• WORK TO BE COMPLETED: Copy, exactly and without additions, every line in the records below from the one holding "rw [if_neg (by" through the one holding "exact_mod_cast hcnt", both ends included.

• RECORDS SHOWN:
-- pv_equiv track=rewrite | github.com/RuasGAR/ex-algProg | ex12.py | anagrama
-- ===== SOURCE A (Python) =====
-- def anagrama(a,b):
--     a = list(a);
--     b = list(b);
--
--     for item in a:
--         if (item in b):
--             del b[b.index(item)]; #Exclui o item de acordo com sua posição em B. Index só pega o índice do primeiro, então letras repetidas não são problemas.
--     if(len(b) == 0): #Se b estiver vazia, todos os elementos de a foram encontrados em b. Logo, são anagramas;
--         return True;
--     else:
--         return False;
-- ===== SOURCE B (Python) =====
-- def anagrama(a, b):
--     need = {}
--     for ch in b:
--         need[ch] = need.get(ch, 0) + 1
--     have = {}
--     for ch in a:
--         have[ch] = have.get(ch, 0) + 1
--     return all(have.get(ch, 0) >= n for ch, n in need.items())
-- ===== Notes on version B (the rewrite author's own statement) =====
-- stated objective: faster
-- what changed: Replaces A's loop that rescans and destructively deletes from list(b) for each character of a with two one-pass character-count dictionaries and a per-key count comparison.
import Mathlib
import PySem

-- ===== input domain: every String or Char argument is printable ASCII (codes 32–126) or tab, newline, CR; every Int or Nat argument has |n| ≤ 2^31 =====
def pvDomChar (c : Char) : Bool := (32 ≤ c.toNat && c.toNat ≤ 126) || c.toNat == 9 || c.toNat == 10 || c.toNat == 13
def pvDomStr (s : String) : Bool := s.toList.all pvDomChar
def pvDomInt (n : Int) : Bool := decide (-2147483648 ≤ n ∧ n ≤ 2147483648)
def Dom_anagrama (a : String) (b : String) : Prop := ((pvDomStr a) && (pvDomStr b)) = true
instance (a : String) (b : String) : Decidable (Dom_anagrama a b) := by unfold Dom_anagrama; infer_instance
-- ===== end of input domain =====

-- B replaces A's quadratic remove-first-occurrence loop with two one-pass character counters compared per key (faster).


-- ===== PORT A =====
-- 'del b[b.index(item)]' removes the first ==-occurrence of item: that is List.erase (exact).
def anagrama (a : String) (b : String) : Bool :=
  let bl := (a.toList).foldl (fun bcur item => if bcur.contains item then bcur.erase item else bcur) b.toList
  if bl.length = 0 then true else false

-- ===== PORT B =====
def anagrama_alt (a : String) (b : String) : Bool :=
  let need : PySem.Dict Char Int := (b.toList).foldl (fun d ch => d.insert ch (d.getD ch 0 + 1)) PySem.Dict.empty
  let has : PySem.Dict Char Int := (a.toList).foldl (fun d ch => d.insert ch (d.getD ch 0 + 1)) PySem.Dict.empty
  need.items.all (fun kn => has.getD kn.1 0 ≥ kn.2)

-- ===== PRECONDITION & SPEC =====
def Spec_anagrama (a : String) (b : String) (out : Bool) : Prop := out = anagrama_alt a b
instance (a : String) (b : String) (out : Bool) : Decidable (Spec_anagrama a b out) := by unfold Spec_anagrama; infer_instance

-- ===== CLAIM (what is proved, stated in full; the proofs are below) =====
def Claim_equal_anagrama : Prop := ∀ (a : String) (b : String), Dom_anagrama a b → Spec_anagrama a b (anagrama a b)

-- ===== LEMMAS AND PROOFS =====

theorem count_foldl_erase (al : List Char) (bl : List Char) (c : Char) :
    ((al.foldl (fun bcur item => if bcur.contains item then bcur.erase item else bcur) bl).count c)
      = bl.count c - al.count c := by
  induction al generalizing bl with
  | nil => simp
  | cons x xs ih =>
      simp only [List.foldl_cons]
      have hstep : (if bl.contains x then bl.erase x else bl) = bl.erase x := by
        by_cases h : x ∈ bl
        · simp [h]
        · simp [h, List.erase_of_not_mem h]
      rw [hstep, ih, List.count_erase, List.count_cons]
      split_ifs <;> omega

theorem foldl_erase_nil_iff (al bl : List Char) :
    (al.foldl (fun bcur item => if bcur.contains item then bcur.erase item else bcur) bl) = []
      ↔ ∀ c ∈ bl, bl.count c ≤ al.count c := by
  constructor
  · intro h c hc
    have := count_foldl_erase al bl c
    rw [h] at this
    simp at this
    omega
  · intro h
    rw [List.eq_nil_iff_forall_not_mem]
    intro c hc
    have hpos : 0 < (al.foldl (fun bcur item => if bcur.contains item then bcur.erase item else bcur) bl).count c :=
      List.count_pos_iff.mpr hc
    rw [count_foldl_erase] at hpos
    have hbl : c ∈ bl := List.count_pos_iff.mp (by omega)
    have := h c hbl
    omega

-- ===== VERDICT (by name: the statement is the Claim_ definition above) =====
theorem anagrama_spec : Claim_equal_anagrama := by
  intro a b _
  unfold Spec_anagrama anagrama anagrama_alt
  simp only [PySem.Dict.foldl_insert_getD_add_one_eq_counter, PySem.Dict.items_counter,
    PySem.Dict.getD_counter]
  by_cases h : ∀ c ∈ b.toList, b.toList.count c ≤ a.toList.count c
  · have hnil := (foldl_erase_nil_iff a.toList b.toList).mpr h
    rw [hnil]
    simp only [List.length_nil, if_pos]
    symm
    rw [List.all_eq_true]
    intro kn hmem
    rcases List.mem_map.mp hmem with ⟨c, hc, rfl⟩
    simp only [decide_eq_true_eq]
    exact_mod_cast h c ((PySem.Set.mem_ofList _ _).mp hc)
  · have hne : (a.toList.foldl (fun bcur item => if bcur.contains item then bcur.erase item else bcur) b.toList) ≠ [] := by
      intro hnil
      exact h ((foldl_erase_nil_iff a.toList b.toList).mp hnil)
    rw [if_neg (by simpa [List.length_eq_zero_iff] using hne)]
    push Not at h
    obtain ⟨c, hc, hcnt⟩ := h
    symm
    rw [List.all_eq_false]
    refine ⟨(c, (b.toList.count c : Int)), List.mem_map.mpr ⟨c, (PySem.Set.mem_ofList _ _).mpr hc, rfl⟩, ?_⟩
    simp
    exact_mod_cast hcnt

--

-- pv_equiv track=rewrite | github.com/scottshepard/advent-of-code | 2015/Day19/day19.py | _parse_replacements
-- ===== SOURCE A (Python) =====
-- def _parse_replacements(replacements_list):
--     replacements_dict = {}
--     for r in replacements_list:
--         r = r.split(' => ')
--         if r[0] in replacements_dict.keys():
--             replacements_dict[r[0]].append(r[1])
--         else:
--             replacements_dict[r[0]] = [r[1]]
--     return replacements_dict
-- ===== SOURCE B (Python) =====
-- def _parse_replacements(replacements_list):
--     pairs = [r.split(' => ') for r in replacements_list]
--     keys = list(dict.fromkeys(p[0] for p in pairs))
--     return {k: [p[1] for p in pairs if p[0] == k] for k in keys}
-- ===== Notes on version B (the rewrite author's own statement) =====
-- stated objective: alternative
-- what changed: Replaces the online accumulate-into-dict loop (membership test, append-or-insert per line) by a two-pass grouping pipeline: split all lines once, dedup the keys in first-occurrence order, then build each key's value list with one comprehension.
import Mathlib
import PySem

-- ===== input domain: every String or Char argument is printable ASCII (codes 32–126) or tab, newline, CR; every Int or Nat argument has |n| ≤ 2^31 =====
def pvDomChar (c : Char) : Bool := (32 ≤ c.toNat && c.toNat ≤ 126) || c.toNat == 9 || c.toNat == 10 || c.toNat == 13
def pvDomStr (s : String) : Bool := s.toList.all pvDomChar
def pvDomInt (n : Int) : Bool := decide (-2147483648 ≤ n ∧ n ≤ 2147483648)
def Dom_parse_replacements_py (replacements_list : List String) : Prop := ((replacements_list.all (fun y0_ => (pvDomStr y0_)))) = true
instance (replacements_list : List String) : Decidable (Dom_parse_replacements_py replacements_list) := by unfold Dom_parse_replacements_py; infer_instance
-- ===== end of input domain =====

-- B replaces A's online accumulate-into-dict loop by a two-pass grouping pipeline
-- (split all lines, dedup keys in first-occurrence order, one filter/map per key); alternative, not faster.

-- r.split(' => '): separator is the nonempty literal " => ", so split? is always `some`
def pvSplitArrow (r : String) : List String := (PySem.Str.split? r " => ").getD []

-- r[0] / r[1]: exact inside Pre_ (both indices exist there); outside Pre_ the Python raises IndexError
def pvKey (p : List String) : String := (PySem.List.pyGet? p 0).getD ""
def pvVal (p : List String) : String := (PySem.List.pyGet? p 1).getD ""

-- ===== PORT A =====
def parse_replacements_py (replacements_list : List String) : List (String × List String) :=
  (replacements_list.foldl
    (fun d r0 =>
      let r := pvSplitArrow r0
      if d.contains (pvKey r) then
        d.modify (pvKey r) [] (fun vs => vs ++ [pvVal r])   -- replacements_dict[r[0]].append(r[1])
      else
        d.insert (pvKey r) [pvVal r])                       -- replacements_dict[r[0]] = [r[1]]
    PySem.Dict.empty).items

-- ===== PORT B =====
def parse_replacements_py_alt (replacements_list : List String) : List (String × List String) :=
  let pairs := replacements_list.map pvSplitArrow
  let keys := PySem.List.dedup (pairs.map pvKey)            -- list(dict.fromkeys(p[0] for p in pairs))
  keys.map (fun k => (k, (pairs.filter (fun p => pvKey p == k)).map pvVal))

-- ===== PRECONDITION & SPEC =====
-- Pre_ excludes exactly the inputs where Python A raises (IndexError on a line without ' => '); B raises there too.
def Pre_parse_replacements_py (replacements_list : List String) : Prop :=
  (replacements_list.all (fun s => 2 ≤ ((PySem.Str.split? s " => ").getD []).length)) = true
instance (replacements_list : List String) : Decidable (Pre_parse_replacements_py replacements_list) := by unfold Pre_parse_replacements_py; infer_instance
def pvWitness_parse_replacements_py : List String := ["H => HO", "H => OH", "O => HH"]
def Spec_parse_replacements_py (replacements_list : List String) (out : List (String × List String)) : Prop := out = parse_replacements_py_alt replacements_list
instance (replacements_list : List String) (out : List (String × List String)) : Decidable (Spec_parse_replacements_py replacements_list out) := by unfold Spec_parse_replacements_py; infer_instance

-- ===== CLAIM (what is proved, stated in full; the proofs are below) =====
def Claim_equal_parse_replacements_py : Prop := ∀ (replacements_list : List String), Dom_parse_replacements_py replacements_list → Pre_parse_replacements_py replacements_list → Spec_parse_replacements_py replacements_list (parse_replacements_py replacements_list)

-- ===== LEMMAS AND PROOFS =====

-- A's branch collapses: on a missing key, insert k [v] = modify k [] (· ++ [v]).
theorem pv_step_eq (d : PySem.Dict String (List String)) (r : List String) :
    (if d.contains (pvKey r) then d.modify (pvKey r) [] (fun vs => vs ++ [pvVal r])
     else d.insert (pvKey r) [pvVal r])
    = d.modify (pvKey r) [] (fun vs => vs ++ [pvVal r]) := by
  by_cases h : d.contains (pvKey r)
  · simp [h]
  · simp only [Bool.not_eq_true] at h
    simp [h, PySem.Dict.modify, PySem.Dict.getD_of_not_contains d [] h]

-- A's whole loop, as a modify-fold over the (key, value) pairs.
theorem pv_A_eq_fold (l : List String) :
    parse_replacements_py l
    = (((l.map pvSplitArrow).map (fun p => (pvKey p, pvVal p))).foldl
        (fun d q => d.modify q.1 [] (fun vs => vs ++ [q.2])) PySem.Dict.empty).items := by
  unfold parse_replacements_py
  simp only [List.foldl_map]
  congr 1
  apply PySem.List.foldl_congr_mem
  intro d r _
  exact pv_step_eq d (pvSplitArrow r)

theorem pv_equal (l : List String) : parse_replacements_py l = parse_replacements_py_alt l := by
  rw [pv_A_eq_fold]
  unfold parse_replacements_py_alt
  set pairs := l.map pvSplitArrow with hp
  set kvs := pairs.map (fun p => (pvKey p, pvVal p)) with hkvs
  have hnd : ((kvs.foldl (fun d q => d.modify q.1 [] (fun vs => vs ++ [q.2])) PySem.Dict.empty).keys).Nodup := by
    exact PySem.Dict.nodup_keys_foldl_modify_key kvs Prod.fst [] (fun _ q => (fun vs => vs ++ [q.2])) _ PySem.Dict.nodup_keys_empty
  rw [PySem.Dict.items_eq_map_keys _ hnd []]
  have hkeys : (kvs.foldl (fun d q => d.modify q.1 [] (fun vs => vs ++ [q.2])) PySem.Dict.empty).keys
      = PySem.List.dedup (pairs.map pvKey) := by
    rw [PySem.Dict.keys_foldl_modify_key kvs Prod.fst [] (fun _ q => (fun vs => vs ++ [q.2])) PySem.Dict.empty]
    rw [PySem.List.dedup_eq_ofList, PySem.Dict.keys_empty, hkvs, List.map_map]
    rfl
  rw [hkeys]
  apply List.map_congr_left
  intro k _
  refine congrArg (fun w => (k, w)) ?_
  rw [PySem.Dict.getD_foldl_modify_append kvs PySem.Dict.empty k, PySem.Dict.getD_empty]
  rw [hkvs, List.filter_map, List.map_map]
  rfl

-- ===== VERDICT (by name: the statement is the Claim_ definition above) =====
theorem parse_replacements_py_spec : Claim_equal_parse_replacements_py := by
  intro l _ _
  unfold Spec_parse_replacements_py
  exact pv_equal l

* * *

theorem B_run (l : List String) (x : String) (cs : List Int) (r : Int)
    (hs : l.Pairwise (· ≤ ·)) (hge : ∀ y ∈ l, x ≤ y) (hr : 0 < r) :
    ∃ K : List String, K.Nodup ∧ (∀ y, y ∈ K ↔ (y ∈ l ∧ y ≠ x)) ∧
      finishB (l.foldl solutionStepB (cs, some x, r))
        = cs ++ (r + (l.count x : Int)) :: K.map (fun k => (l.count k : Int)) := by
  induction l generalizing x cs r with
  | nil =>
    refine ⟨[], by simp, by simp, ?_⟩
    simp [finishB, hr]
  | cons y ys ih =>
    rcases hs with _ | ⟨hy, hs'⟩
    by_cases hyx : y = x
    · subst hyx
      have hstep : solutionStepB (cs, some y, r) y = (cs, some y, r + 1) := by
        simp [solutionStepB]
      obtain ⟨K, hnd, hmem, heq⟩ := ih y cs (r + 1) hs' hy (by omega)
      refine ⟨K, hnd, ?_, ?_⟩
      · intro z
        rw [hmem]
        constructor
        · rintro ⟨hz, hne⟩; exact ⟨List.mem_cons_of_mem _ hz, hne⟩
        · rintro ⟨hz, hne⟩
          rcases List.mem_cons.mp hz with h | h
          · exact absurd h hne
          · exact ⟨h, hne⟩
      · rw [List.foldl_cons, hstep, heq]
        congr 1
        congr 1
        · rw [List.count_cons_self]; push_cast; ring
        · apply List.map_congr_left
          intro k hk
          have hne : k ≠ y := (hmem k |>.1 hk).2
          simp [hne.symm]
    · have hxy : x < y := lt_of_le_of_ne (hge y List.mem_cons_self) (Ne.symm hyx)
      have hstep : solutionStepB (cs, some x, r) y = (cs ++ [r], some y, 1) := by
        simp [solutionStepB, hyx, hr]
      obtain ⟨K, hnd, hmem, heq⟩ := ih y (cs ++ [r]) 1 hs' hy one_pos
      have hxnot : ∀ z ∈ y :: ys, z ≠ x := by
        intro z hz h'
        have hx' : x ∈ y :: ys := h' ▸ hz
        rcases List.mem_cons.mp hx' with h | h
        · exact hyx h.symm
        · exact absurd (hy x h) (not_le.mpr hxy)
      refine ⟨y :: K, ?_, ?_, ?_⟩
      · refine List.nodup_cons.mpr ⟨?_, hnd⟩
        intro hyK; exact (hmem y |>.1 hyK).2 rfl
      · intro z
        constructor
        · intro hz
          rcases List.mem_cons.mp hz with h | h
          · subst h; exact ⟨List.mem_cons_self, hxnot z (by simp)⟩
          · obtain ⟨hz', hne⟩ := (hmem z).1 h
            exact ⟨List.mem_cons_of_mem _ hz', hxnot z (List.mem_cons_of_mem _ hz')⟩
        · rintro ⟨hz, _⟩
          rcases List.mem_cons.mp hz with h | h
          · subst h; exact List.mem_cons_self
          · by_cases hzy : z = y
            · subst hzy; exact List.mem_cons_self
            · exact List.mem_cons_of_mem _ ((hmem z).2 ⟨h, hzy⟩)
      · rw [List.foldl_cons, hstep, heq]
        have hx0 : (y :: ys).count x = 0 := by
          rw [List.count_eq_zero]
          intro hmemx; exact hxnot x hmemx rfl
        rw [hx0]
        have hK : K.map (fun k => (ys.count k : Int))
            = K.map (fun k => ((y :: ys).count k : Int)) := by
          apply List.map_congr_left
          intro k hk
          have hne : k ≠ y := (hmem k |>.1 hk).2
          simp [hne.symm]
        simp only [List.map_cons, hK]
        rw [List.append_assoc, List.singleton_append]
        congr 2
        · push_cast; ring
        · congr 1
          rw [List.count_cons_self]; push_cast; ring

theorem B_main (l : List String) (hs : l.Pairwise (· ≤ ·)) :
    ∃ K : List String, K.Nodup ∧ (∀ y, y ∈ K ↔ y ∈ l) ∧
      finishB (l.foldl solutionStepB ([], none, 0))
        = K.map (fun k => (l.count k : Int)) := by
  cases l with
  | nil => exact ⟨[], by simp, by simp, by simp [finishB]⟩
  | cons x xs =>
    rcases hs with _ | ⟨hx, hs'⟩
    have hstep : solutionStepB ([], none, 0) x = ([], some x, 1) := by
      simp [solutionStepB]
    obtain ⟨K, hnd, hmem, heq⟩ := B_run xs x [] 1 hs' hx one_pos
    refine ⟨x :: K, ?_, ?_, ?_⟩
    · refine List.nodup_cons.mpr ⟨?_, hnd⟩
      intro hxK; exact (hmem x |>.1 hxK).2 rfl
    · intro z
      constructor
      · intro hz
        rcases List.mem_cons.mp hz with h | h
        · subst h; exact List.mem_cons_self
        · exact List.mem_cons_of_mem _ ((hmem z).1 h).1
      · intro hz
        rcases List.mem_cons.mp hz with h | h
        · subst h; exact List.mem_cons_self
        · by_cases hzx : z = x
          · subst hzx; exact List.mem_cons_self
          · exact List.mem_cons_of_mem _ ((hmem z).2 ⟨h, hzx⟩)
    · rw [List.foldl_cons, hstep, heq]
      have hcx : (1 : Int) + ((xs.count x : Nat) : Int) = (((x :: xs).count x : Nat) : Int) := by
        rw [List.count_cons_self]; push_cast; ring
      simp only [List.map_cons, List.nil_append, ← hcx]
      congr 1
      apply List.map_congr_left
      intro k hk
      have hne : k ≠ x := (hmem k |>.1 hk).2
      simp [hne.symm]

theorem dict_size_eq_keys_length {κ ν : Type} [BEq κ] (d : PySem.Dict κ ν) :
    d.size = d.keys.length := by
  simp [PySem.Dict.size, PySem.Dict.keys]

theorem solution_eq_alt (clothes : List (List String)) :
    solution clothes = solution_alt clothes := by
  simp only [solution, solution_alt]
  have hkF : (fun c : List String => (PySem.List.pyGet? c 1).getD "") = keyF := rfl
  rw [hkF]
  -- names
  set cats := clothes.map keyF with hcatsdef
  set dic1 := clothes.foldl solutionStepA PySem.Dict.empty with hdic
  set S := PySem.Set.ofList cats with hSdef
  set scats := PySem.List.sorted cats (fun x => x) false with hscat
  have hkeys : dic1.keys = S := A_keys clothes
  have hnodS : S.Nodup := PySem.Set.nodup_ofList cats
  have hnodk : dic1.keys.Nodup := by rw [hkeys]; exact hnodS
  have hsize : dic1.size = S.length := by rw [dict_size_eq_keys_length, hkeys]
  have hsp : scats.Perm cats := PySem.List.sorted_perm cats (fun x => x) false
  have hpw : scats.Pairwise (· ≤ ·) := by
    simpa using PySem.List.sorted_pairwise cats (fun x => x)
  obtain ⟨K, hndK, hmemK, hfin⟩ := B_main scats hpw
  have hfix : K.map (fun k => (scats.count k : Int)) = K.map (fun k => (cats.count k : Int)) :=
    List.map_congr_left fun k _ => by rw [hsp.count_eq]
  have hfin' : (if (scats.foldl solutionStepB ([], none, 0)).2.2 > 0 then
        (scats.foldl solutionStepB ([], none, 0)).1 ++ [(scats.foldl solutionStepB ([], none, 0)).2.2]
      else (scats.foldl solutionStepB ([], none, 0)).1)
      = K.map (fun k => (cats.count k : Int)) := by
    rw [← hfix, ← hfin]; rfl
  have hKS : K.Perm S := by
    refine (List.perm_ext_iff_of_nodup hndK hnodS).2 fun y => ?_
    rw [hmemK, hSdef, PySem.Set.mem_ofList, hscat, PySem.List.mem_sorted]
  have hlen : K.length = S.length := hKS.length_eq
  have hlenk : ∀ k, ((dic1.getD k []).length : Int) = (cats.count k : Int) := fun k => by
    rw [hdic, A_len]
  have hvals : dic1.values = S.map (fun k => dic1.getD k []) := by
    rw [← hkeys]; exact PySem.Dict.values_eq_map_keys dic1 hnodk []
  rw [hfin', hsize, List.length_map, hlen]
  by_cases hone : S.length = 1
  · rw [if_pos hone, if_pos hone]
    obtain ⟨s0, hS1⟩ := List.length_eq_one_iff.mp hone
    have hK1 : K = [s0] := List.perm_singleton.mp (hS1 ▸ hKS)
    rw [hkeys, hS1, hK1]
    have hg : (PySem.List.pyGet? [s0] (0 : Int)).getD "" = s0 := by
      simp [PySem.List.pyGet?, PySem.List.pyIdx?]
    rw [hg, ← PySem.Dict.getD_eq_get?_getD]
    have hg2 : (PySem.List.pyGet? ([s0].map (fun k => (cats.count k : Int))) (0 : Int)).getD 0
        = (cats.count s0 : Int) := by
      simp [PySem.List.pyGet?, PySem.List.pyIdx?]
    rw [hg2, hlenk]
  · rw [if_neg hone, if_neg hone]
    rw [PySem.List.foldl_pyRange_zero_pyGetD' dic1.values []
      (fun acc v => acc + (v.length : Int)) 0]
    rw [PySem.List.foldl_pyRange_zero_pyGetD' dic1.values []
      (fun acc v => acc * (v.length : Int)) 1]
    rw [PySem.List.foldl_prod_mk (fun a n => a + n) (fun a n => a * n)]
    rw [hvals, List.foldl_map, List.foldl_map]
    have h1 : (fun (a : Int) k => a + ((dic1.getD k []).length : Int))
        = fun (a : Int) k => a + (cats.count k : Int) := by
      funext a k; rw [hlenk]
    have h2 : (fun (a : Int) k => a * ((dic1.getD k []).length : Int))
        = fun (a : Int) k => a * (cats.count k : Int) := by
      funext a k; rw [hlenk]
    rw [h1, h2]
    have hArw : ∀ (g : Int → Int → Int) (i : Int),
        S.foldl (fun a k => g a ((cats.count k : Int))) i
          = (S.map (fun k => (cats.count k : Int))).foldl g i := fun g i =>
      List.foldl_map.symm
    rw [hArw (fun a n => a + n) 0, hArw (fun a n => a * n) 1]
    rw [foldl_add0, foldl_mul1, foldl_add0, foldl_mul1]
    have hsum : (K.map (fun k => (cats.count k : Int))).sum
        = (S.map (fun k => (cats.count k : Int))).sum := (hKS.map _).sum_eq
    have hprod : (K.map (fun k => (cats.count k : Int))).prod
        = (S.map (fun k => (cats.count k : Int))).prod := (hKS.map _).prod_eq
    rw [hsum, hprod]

• OUTPUT BELOW:
    rw [if_neg (by simpa [List.length_eq_zero_iff] using hne)]
    push Not at h
    obtain ⟨c, hc, hcnt⟩ := h
    symm
    rw [List.all_eq_false]
    refine ⟨(c, (b.toList.count c : Int)), List.mem_map.mpr ⟨c, (PySem.Set.mem_ofList _ _).mpr hc, rfl⟩, ?_⟩
    simp
    exact_mod_cast hcnt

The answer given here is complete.